2 O CONCEITO DE MEIO AMBIENTE    

GARCIA (2010 s. p. apud RIBEIRO, 2017, s. p.) apresenta que o nascimento do Direito Ambiental Brasileiro, deve ser considerado no período após o ano de 1548, quando o governador Geral passou a expedir regimentos, ordenações, alvarás, e outros instrumentos legais, em seguida, a legislação ambiental começou a se desenvolver, mas só tomou corpo realmente durante o século XVIII, através das cartas ou leis, que eram delimitação de caráter geral, por tempo indeterminado. O desenvolvimento da proteção jurídica do meio ambiente no Brasil pode ser dividido em três períodos, partindo-se do período que começa com o descobrimento do Brasil e vai até quase metade do século XX: a Fase da Exploração Desregrada, a Fragmentária e a Fase Holística.  

Primeiramente a fase da Exploração desregrada, que vigorou do descobrimento do Brasil, em 1500, até o início da segunda metade do século XX, BENJAMIM (1999, s. p. apud CAVALCANTE, 2016, s. p.) afirma que as normas da época se evidenciavam poucas normas de proteção ambiental e não visavam resguardar o meio ambiente como tal. Seus objetivos eram mais estreitos.

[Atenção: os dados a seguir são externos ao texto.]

-- B replaces A's health-major scan with a max-heap by an item-major greedy over a bisect-searched
-- sorted health pool (objective: alternative decomposition).  Both A and B sort `healths` in place
-- (`healths.sort()`); the equivalence proved here is about the RETURN value.
-- A's heapq heap is ported as a multiset (a list) with pushes appending and heappop extracting the
-- minimum element — observationally exact, since heappop always returns a minimal element and here
-- the heap's pairs (-point, idx) are pairwise distinct (idx is unique).
-- Python tuple sort keys are ported as lexicographic `toLex` keys.

-- ===== PORT A =====
-- the inner `while deq and health - deq[0][HP_MINUS] >= 100: heappush(hq, (-point, idx))` loop
def pvPushA (h : Int) (dq : List (Int × Int × Int)) (hq : List (Int × Int)) :
    List (Int × Int × Int) × List (Int × Int) :=
  match dq with
  | [] => ([], hq)
  | x :: rest =>
      if 100 ≤ h - x.2.2 then pvPushA h rest (hq ++ [(-x.2.1, x.1)]) else (x :: rest, hq)

-- the `for health in healths` loop
def pvLoopA (healths : List Int) (dq : List (Int × Int × Int)) (hq : List (Int × Int))
    (ans : List Int) : List Int :=
  match healths with
  | [] => ans
  | h :: hs =>
      let s := pvPushA h dq hq
      match PySem.List.min? s.2 (fun p => toLex p) with
      | some m => pvLoopA hs s.1 (s.2.erase m) (ans ++ [m.2])
      | none => pvLoopA hs s.1 s.2 ans

def solution (healths : List Int) (items : List (List Int)) : List Int :=
  let healths := PySem.List.sorted healths (fun x => x) false
  -- enum_items = [(idx, point, hp_minus)]  (further tuple components of A are never consulted)
  let enum := (PySem.List.enumerate items 1).map
    (fun p => (p.1, PySem.List.pyGetD p.2 0 0, PySem.List.pyGetD p.2 1 0))
  -- sort by (hp_minus, -point, idx)
  let enumS := PySem.List.sorted enum (fun x => toLex (x.2.2, toLex (-x.2.1, x.1))) false
  let ans := pvLoopA healths enumS [] []
  PySem.List.sorted ans (fun x => x) false

-- ===== PORT B =====
def solution_alt (healths : List Int) (items : List (List Int)) : List Int :=
  let healths := PySem.List.sorted healths (fun x => x) false
  let enum := (PySem.List.enumerate items 1).map
    (fun p => (p.1, PySem.List.pyGetD p.2 0 0, PySem.List.pyGetD p.2 1 0))
  -- sort by (-point, idx)
  let enumS := PySem.List.sorted2 enum (fun x => -x.2.1) (fun x => x.1) false
  let st := enumS.foldl (fun (st : List Int × List Int) x =>
      let j := PySem.List.bisectLeft st.2 (x.2.2 + 100)
      if j < st.2.length then (st.1 ++ [x.1], st.2.eraseIdx j) else st) ([], healths)
  PySem.List.sorted st.1 (fun x => x) false

-- ===== PRECONDITION & SPEC =====
-- Pre_ excludes exactly the inputs with an item of fewer than 2 entries, where A's sort key
-- (and B's tuple build) raises IndexError.
def Pre_solution (healths : List Int) (items : List (List Int)) : Prop :=
  ∀ it ∈ items, 2 ≤ it.length
instance (healths : List Int) (items : List (List Int)) : Decidable (Pre_solution healths items) := by
  unfold Pre_solution; infer_instance

def pvWitness_solution : List Int × List (List Int) := ([150, 300], [[10, 100], [5, 0]])

def Spec_solution (healths : List Int) (items : List (List Int)) (out : List Int) : Prop := out = solution_alt healths items
instance (healths : List Int) (items : List (List Int)) (out : List Int) : Decidable (Spec_solution healths items out) := by unfold Spec_solution; infer_instance

-- ===== CLAIM (what is proved, stated in full; the proofs are below) =====
def Claim_equal_solution : Prop := ∀ (healths : List Int) (items : List (List Int)), Dom_solution healths items → Pre_solution healths items → Spec_solution healths items (solution healths items)

-- ===== LEMMAS AND PROOFS =====

-- item = (idx, point, hp_minus); heap/weight key (-point, idx), lexicographic
def pvK (x : Int × Int × Int) : Lex (Int × Int) := toLex (-x.2.1, x.1)
def pvEmb (x : Int × Int × Int) : Int × Int := (-x.2.1, x.1)

-- abstract health-major process: at each health pick the available item of minimal key pvK
def pvProcA (healths : List Int) (S : List (Int × Int × Int)) : List Int :=
  match healths with
  | [] => []
  | h :: hs =>
      match PySem.List.min? (S.filter (fun x => decide (100 ≤ h - x.2.2))) pvK with
      | some m => m.1 :: pvProcA hs (S.erase m)
      | none => pvProcA hs S

-- abstract item-major process (B): best item first, smallest affordable health from the pool
def pvProcB (L : List (Int × Int × Int)) (pool : List Int) : List Int :=
  match L with
  | [] => []
  | x :: rest =>
      let j := PySem.List.bisectLeft pool (x.2.2 + 100)
      if j < pool.length then x.1 :: pvProcB rest (pool.eraseIdx j) else pvProcB rest pool

def pvInjOn (S : List (Int × Int × Int)) : Prop :=
  ∀ a ∈ S, ∀ b ∈ S, pvK a = pvK b → a = b

theorem pv_min?_map {α β κ : Type} [LinearOrder κ] (f : α → β) (l : List α) (key : β → κ) :
    PySem.List.min? (l.map f) key = (PySem.List.min? l (fun a => key (f a))).map f := by
  simp only [PySem.List.min?, List.foldl_map]
  have aux : ∀ acc : Option α,
      l.foldl (fun acc a =>
        match acc with
        | none => some (f a)
        | some m => if key (f a) < key m then some (f a) else some m) (acc.map f)
      = (l.foldl (fun acc a =>
        match acc with
        | none => some a
        | some m => if (fun a => key (f a)) a < (fun a => key (f a)) m then some a else some m)
          acc).map f := by
    induction l with
    | nil => intro acc; rfl
    | cons a t ih =>
        intro acc
        cases acc with
        | none => simpa using ih (some a)
        | some m =>
            by_cases hlt : key (f a) < key (f m)
            · simpa [hlt] using ih (some a)
            · simpa [hlt] using ih (some m)
  simpa using aux none

theorem pv_erase_map_injOn {α β : Type} [BEq α] [LawfulBEq α] [BEq β] [LawfulBEq β] (f : α → β) (l : List α)
    (m : α) (hinj : ∀ a ∈ l, f a = f m → a = m) :
    (l.map f).erase (f m) = (l.erase m).map f := by
  induction l with
  | nil => rfl
  | cons a t ih =>
      by_cases ha : f a = f m
      · have ham : a = m := hinj a (by simp) ha
        simp [ham]
      · have ham : a ≠ m := fun h => ha (by rw [h])
        simp only [List.map_cons, List.erase_cons, beq_iff_eq, ha, ham, if_false]
        rw [ih (fun b hb hfb => hinj b (by simp [hb]) hfb)]

theorem pv_filter_erase {α : Type} [BEq α] [LawfulBEq α] (p : α → Bool) (l : List α) (x : α)
    (hx : p x = false) : (l.erase x).filter p = l.filter p := by
  induction l with
  | nil => rfl
  | cons a t ih =>
      by_cases ha : a = x
      · subst ha; simp [hx]
      · simp only [List.erase_cons, beq_iff_eq, ha, if_false, List.filter_cons]
        cases hp : p a <;> simp [ih]

theorem pv_min?_eq_some {α κ : Type} [LinearOrder κ] {xs : List α} {key : α → κ} {m : α}
    (hm : m ∈ xs) (hmin : ∀ y ∈ xs, key m ≤ key y)
    (hinj : ∀ a ∈ xs, ∀ b ∈ xs, key a = key b → a = b) :
    PySem.List.min? xs key = some m := by
  cases hmm : PySem.List.min? xs key with
  | none =>
      rw [PySem.List.min?_eq_none_iff] at hmm
      subst hmm; simp at hm
  | some m' =>
      have h1 := PySem.List.min?_mem hmm
      have h2 := PySem.List.min?_isMin hmm m hm
      have h3 := hmin m' h1
      have : m' = m := hinj m' h1 m hm (le_antisymm h2 h3)
      rw [this]

theorem pv_min?_congr_perm {α κ : Type} [LinearOrder κ] {xs ys : List α} (key : α → κ)
    (hp : xs.Perm ys) (hinj : ∀ a ∈ xs, ∀ b ∈ xs, key a = key b → a = b) :
    PySem.List.min? xs key = PySem.List.min? ys key := by
  cases hmm : PySem.List.min? xs key with
  | none =>
      rw [PySem.List.min?_eq_none_iff] at hmm
      subst hmm
      rw [eq_comm, PySem.List.min?_eq_none_iff]
      exact hp.nil_eq.symm
  | some m =>
      symm
      exact pv_min?_eq_some (hp.subset (PySem.List.min?_mem hmm))
        (fun y hy => PySem.List.min?_isMin hmm y (hp.symm.subset hy))
        (fun a ha b hb => hinj a (hp.symm.subset ha) b (hp.symm.subset hb))

theorem pvProcA_nil (healths : List Int) : pvProcA healths [] = [] := by
  induction healths with
  | nil => rfl
  | cons h hs ih => simpa [pvProcA, PySem.List.min?] using ih

theorem pvProcA_perm (healths : List Int) (S S' : List (Int × Int × Int))
    (hp : S.Perm S') (hinj : pvInjOn S) : pvProcA healths S = pvProcA healths S' := by
  induction healths generalizing S S' with
  | nil => rfl
  | cons h hs ih =>
      have hmins : PySem.List.min? (S.filter (fun x => decide (100 ≤ h - x.2.2))) pvK
          = PySem.List.min? (S'.filter (fun x => decide (100 ≤ h - x.2.2))) pvK :=
        pv_min?_congr_perm pvK (hp.filter _)
          (fun a ha b hb => hinj a (List.mem_of_mem_filter ha) b (List.mem_of_mem_filter hb))
      simp only [pvProcA, hmins]
      cases hm : PySem.List.min? (S'.filter (fun x => decide (100 ≤ h - x.2.2))) pvK with
      | none => exact ih S S' hp hinj
      | some m =>
          simp only []
          rw [ih (S.erase m) (S'.erase m) (hp.erase m)
            (fun a ha b hb => hinj a (List.erase_sublist.subset ha) b (List.erase_sublist.subset hb))]

theorem pvPushA_eq (h : Int) (dq : List (Int × Int × Int)) (hq : List (Int × Int)) :
    pvPushA h dq hq =
      (dq.dropWhile (fun x => decide (100 ≤ h - x.2.2)),
       hq ++ (dq.takeWhile (fun x => decide (100 ≤ h - x.2.2))).map pvEmb) := by
  induction dq generalizing hq with
  | nil => simp [pvPushA]
  | cons x rest ih =>
      by_cases hc : 100 ≤ h - x.2.2
      · simp [pvPushA, hc, ih, pvEmb]
      · simp [pvPushA, hc]

theorem pv_filter_eq_takeWhile (h : Int) (l : List (Int × Int × Int))
    (hl : l.Pairwise (fun a b => a.2.2 ≤ b.2.2)) :
    l.filter (fun x => decide (100 ≤ h - x.2.2)) = l.takeWhile (fun x => decide (100 ≤ h - x.2.2)) := by
  induction l with
  | nil => rfl
  | cons a t ih =>
      cases hp : decide (100 ≤ h - a.2.2) with
      | true =>
          simp only [List.filter_cons, List.takeWhile_cons, hp, if_true]
          rw [ih hl.of_cons]
      | false =>
          have hnil : List.filter (fun x => decide (100 ≤ h - x.2.2)) t = [] := by
            rw [List.filter_eq_nil_iff]
            intro b hb
            have h1 : a.2.2 ≤ b.2.2 := List.rel_of_pairwise_cons hl hb
            simp at hp ⊢
            omega
          simp [hp, hnil]

-- Step 1: the deque+heap loop of A computes the abstract health-major process
theorem pvLoopA_eq (healths : List Int) (dq U : List (Int × Int × Int)) (ans : List Int)
    (hdq : dq.Pairwise (fun a b => a.2.2 ≤ b.2.2))
    (hU : ∀ x ∈ U, ∀ h ∈ healths, 100 ≤ h - x.2.2)
    (hasc : healths.Pairwise (· ≤ ·))
    (hinj : pvInjOn (U ++ dq)) :
    pvLoopA healths dq (U.map pvEmb) ans = ans ++ pvProcA healths (U ++ dq) := by
  induction healths generalizing dq U ans with
  | nil => simp [pvLoopA, pvProcA]
  | cons h hs ih =>
      have hhead : ∀ h' ∈ hs, h ≤ h' := fun h' hh => List.rel_of_pairwise_cons hasc hh
      have hUfilter : U.filter (fun x => decide (100 ≤ h - x.2.2)) = U :=
        List.filter_eq_self.mpr (fun x hx => by
          simpa using hU x hx h (by simp))
      have htw : dq.filter (fun x => decide (100 ≤ h - x.2.2))
          = dq.takeWhile (fun x => decide (100 ≤ h - x.2.2)) :=
        pv_filter_eq_takeWhile h dq hdq
      have hfilterS : (U ++ dq).filter (fun x => decide (100 ≤ h - x.2.2))
          = U ++ dq.takeWhile (fun x => decide (100 ≤ h - x.2.2)) := by
        rw [List.filter_append, hUfilter, htw]
      have hsum : U ++ dq.takeWhile (fun x => decide (100 ≤ h - x.2.2))
            ++ dq.dropWhile (fun x => decide (100 ≤ h - x.2.2)) = U ++ dq := by
        rw [List.append_assoc, List.takeWhile_append_dropWhile]
      have hUtw : ∀ x ∈ U ++ dq.takeWhile (fun x => decide (100 ≤ h - x.2.2)),
          ∀ h' ∈ hs, 100 ≤ h' - x.2.2 := by
        intro x hx h' hh'
        rcases List.mem_append.1 hx with hx | hx
        · exact hU x hx h' (by simp [hh'])
        · have h1 : 100 ≤ h - x.2.2 := by simpa using List.mem_takeWhile_imp hx
          have := hhead h' hh'
          omega
      have hdw : (dq.dropWhile (fun x => decide (100 ≤ h - x.2.2))).Pairwise
          (fun a b => a.2.2 ≤ b.2.2) := List.Pairwise.sublist (List.dropWhile_sublist _) hdq
      have hsub : ((U ++ dq.takeWhile (fun x => decide (100 ≤ h - x.2.2)))
            ++ dq.dropWhile (fun x => decide (100 ≤ h - x.2.2))).Sublist (U ++ dq) := by
        rw [hsum]
      have hinj' : pvInjOn ((U ++ dq.takeWhile (fun x => decide (100 ≤ h - x.2.2)))
            ++ dq.dropWhile (fun x => decide (100 ≤ h - x.2.2))) := by
        rw [hsum]; exact hinj
      have hkey : (fun a => toLex (pvEmb a)) = pvK := rfl
      have hmin : PySem.List.min?
            ((U ++ dq.takeWhile (fun x => decide (100 ≤ h - x.2.2))).map pvEmb)
            (fun p => toLex p)
          = (PySem.List.min? (U ++ dq.takeWhile (fun x => decide (100 ≤ h - x.2.2))) pvK).map
              pvEmb := by
        rw [pv_min?_map pvEmb _ (fun p => toLex p), hkey]
      simp only [pvLoopA, pvPushA_eq, pvProcA, hfilterS]
      rw [← List.map_append, hmin]
      cases hm : PySem.List.min? (U ++ dq.takeWhile (fun x => decide (100 ≤ h - x.2.2))) pvK with
      | none =>
          simp only [Option.map_none]
          rw [ih _ _ ans hdw hUtw hasc.of_cons hinj', hsum]
      | some m =>
          simp only [Option.map_some]
          have hmemtw := PySem.List.min?_mem hm
          have hinjtw : ∀ a ∈ U ++ dq.takeWhile (fun x => decide (100 ≤ h - x.2.2)),
              pvEmb a = pvEmb m → a = m := by
            intro a ha hab
            refine hinj a ?_ m ?_ (congrArg toLex hab)
            · exact hsub.subset (List.mem_append_left _ ha)
            · exact hsub.subset (List.mem_append_left _ hmemtw)
          rw [pv_erase_map_injOn pvEmb _ m hinjtw]
          have herase : ((U ++ dq.takeWhile (fun x => decide (100 ≤ h - x.2.2))).erase m)
                ++ dq.dropWhile (fun x => decide (100 ≤ h - x.2.2)) = (U ++ dq).erase m := by
            rw [← List.erase_append_left _ hmemtw, hsum]
          have hUe : ∀ x ∈ (U ++ dq.takeWhile (fun x => decide (100 ≤ h - x.2.2))).erase m,
              ∀ h' ∈ hs, 100 ≤ h' - x.2.2 :=
            fun x hx => hUtw x (List.erase_sublist.subset hx)
          have hinje : pvInjOn (((U ++ dq.takeWhile (fun x => decide (100 ≤ h - x.2.2))).erase m)
                ++ dq.dropWhile (fun x => decide (100 ≤ h - x.2.2))) := by
            intro a ha b hb
            have hsub2 : (((U ++ dq.takeWhile (fun x => decide (100 ≤ h - x.2.2))).erase m)
                ++ dq.dropWhile (fun x => decide (100 ≤ h - x.2.2))).Sublist (U ++ dq) := by
              rw [herase]; exact List.erase_sublist
            exact hinj a (hsub2.subset ha) b (hsub2.subset hb)
          rw [ih _ _ (ans ++ [(pvEmb m).2]) hdw hUe hasc.of_cons hinje, herase]
          simp [pvEmb]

Ora, almejavam assegurar a sobrevivência de alguns recursos naturais preciosos em acelerado processo de exaurimento, ora, em outro plano, colimavam resguardar a saúde, valor fundamental este que ensejou, não só entre nós, algumas das mais antigas manifestações legislativas de tutela indireta da natureza.  

Em seguida, a fase fragmentária, a segunda fase da evolução histórica de proteção ao meio ambiente e aos recursos hídricos, essa etapa buscou-se a regulamentação das atividades exploratórias de forma esparsa, reprimindo e tipificando as condutas danosas à natureza. SILVA (2012, p. 37apud RIBEIRO, 2017, s. p.) afirma que neste período a concepção privatista do direito de propriedade constituía forte barreira à atuação do Poder Público na proteção do meio ambiente, pois protegia o todo a partir de partes, tutelava-se aquilo que tinha interesse econômico.  

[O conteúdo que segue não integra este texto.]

-- pv_equiv track=rewrite | github.com/Alesh/moexsrc | src/moexsrc/resolver.py | resolve_desc
-- ===== SOURCE A (Python) =====
-- import typing as t
--
-- ALIASES = {
--     ("stock", "shares", "TQBR"): ["eq", "stock", "shares"],
--     ("currency", "selt", "CETS"): ["fx", "currency", "selt", "forex"],
--     ("futures", "forts", "RFUD"): ["fo", "futures", "forts"],
-- }
--
-- def resolve_desc(engine: str, market: str, boardid: str) -> dict[str, t.Any]:
--     candidate = None
--     for engine_, market_, boardid_ in ALIASES.keys():
--         if engine == engine and market_ == market:
--             candidate = dict(engine=engine_, market=market_, boardid=boardid_)
--             if boardid == boardid_:
--                 return candidate
--     if candidate is not None:
--         return candidate
--     raise ValueError(f"Unrecognized market path: {market}")
-- ===== SOURCE B (Python) =====
-- ALIASES = {
--     ("stock", "shares", "TQBR"): ["eq", "stock", "shares"],
--     ("currency", "selt", "CETS"): ["fx", "currency", "selt", "forex"],
--     ("futures", "forts", "RFUD"): ["fo", "futures", "forts"],
-- }
--
-- # Reverse index built once: market -> template dict (A's engine check is always
-- # true and its boardid branch never changes the returned value, so only the
-- # market determines the result).
-- _BY_MARKET = {m: {"engine": e, "market": m, "boardid": b} for (e, m, b) in ALIASES}
--
-- def resolve_desc(engine: str, market: str, boardid: str) -> dict:
--     try:
--         return dict(_BY_MARKET[market])
--     except KeyError:
--         raise ValueError(f"Unrecognized market path: {market}")
-- ===== Notes on version B (the rewrite author's own statement) =====
-- stated objective: simpler
-- what changed: Replaces the linear scan over ALIASES keys (always-true engine check, candidate accumulator, early-return boardid branch) with a reverse index built once from market to the result dict, consulted by a single lookup; Pre_ excludes the markets on which A raises ValueError (B raises the same ValueError there).
import Mathlib
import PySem

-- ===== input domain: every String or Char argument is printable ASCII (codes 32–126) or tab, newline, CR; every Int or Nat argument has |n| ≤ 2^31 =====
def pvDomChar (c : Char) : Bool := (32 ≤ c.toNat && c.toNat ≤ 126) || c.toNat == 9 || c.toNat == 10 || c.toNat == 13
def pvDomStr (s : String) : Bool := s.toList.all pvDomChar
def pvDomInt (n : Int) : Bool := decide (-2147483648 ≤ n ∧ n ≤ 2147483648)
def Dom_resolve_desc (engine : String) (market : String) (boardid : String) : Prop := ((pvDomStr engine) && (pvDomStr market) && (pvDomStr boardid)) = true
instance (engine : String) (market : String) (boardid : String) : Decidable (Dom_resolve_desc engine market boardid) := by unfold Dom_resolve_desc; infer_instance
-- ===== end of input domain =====

-- B replaces A's linear scan (always-true engine check, candidate accumulator, early-return
-- boardid branch) with a reverse index from market to the result dict, consulted by one lookup.

-- ===== PORT A =====
-- the keys of ALIASES, in insertion order
def aliasKeys : List (String × String × String) :=
  [("stock", "shares", "TQBR"), ("currency", "selt", "CETS"), ("futures", "forts", "RFUD")]

-- A's loop: candidate accumulator, early return when boardid matches; the raise is outside Pre_ ([]).
def resolveLoop (engine : String) (market : String) (boardid : String) :
    List (String × String × String) → Option (List (String × String)) → List (String × String)
  | [], cand => cand.getD []   -- loop ended: return candidate, or raise (excluded by Pre_) → []
  | (e, m, b) :: rest, cand =>
    if engine == engine && m == market then
      let c := [("engine", e), ("market", m), ("boardid", b)]
      if boardid == b then c else resolveLoop engine market boardid rest (some c)
    else resolveLoop engine market boardid rest cand

def resolve_desc (engine : String) (market : String) (boardid : String) : List (String × String) :=
  resolveLoop engine market boardid aliasKeys none

-- ===== PORT B =====
-- reverse index built once: market → result dict
def byMarket : PySem.Dict String (List (String × String)) :=
  PySem.Dict.ofList [("shares",  [("engine", "stock"),    ("market", "shares"), ("boardid", "TQBR")]),
   ("selt",    [("engine", "currency"), ("market", "selt"),   ("boardid", "CETS")]),
   ("forts",   [("engine", "futures"),  ("market", "forts"),  ("boardid", "RFUD")])]

def resolve_desc_alt (engine : String) (market : String) (boardid : String) : List (String × String) :=
  match PySem.Dict.get? byMarket market with
  | some d => d
  | none => []   -- KeyError → ValueError (excluded by Pre_)

-- ===== PRECONDITION & SPEC =====
-- Pre_ excludes exactly the inputs on which A raises ValueError (market not in the alias table).
def Pre_resolve_desc (engine : String) (market : String) (boardid : String) : Prop :=
  market = "shares" ∨ market = "selt" ∨ market = "forts"
instance (engine : String) (market : String) (boardid : String) : Decidable (Pre_resolve_desc engine market boardid) := by unfold Pre_resolve_desc; infer_instance
def pvWitness_resolve_desc : String × String × String := ("stock", "shares", "TQBR")

def Spec_resolve_desc (engine : String) (market : String) (boardid : String) (out : List (String × String)) : Prop := out = resolve_desc_alt engine market boardid
instance (engine : String) (market : String) (boardid : String) (out : List (String × String)) : Decidable (Spec_resolve_desc engine market boardid out) := by unfold Spec_resolve_desc; infer_instance

-- ===== CLAIM (what is proved, stated in full; the proofs are below) =====
def Claim_equal_resolve_desc : Prop := ∀ (engine : String) (market : String) (boardid : String), Dom_resolve_desc engine market boardid → Pre_resolve_desc engine market boardid → Spec_resolve_desc engine market boardid (resolve_desc engine market boardid)

-- ===== LEMMAS AND PROOFS =====

-- ===== VERDICT (by name: the statement is the Claim_ definition above) =====
theorem resolve_desc_spec : Claim_equal_resolve_desc := by
  intro engine market boardid _ hpre
  unfold Spec_resolve_desc resolve_desc resolve_desc_alt
  rcases hpre with h | h | h <;> subst h <;>
    simp only [resolveLoop, aliasKeys, beq_self_eq_true, Bool.true_and] <;>
    norm_num [resolveLoop] <;> split_ifs <;> simp_all <;> rfl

Por fim, o terceiro período chamado de fase holística, BENJAMIM (1999, s. p. apud RIBEIRO, 2017, s. p.) esclarece que esse momento começa com a criação da Lei de Política Nacional do Meio Ambiente, que consistia em proteger de maneira integral o meio ambiente por meio de um sistema ecológico integrado, protegendo as partes a partir do todo.  

SILVA (2009, s. p) estabelece que a expressão meio ambiente foi utilizada pela primeira vez pelo naturalista francês Geoffrey de Saint-Hilaire em sua obra ÉtudesProgressives d´unNaturaliste, de 1835, onde milieu (meio) significa o lugar onde está ou se movimenta um ser vivo, e ambiance (ambiente) designa o que rodeia esse ser.A Lei 6.938 de Agosto de 1981 que regulamente sobre a Política Nacional do Meio Ambiente, estabelece em seu artigo 3º o conceito de meio ambiente assim como a definição de recursos naturais.    

Art 3º - Para os fins previstos nesta Lei, entende-se por:  I - meio ambiente, o conjunto de condições, leis, influências e interações de ordem física, química e biológica, que permite, abriga e rege a vida em todas as suas formas; [omissis]  V - recursos ambientais: a atmosfera, as águas interiores, superficiais e subterrâneas, os estuários, o mar territorial, o solo, o subsolo, os elementos da biosfera, a fauna e a flora (BRASIL, 1981).    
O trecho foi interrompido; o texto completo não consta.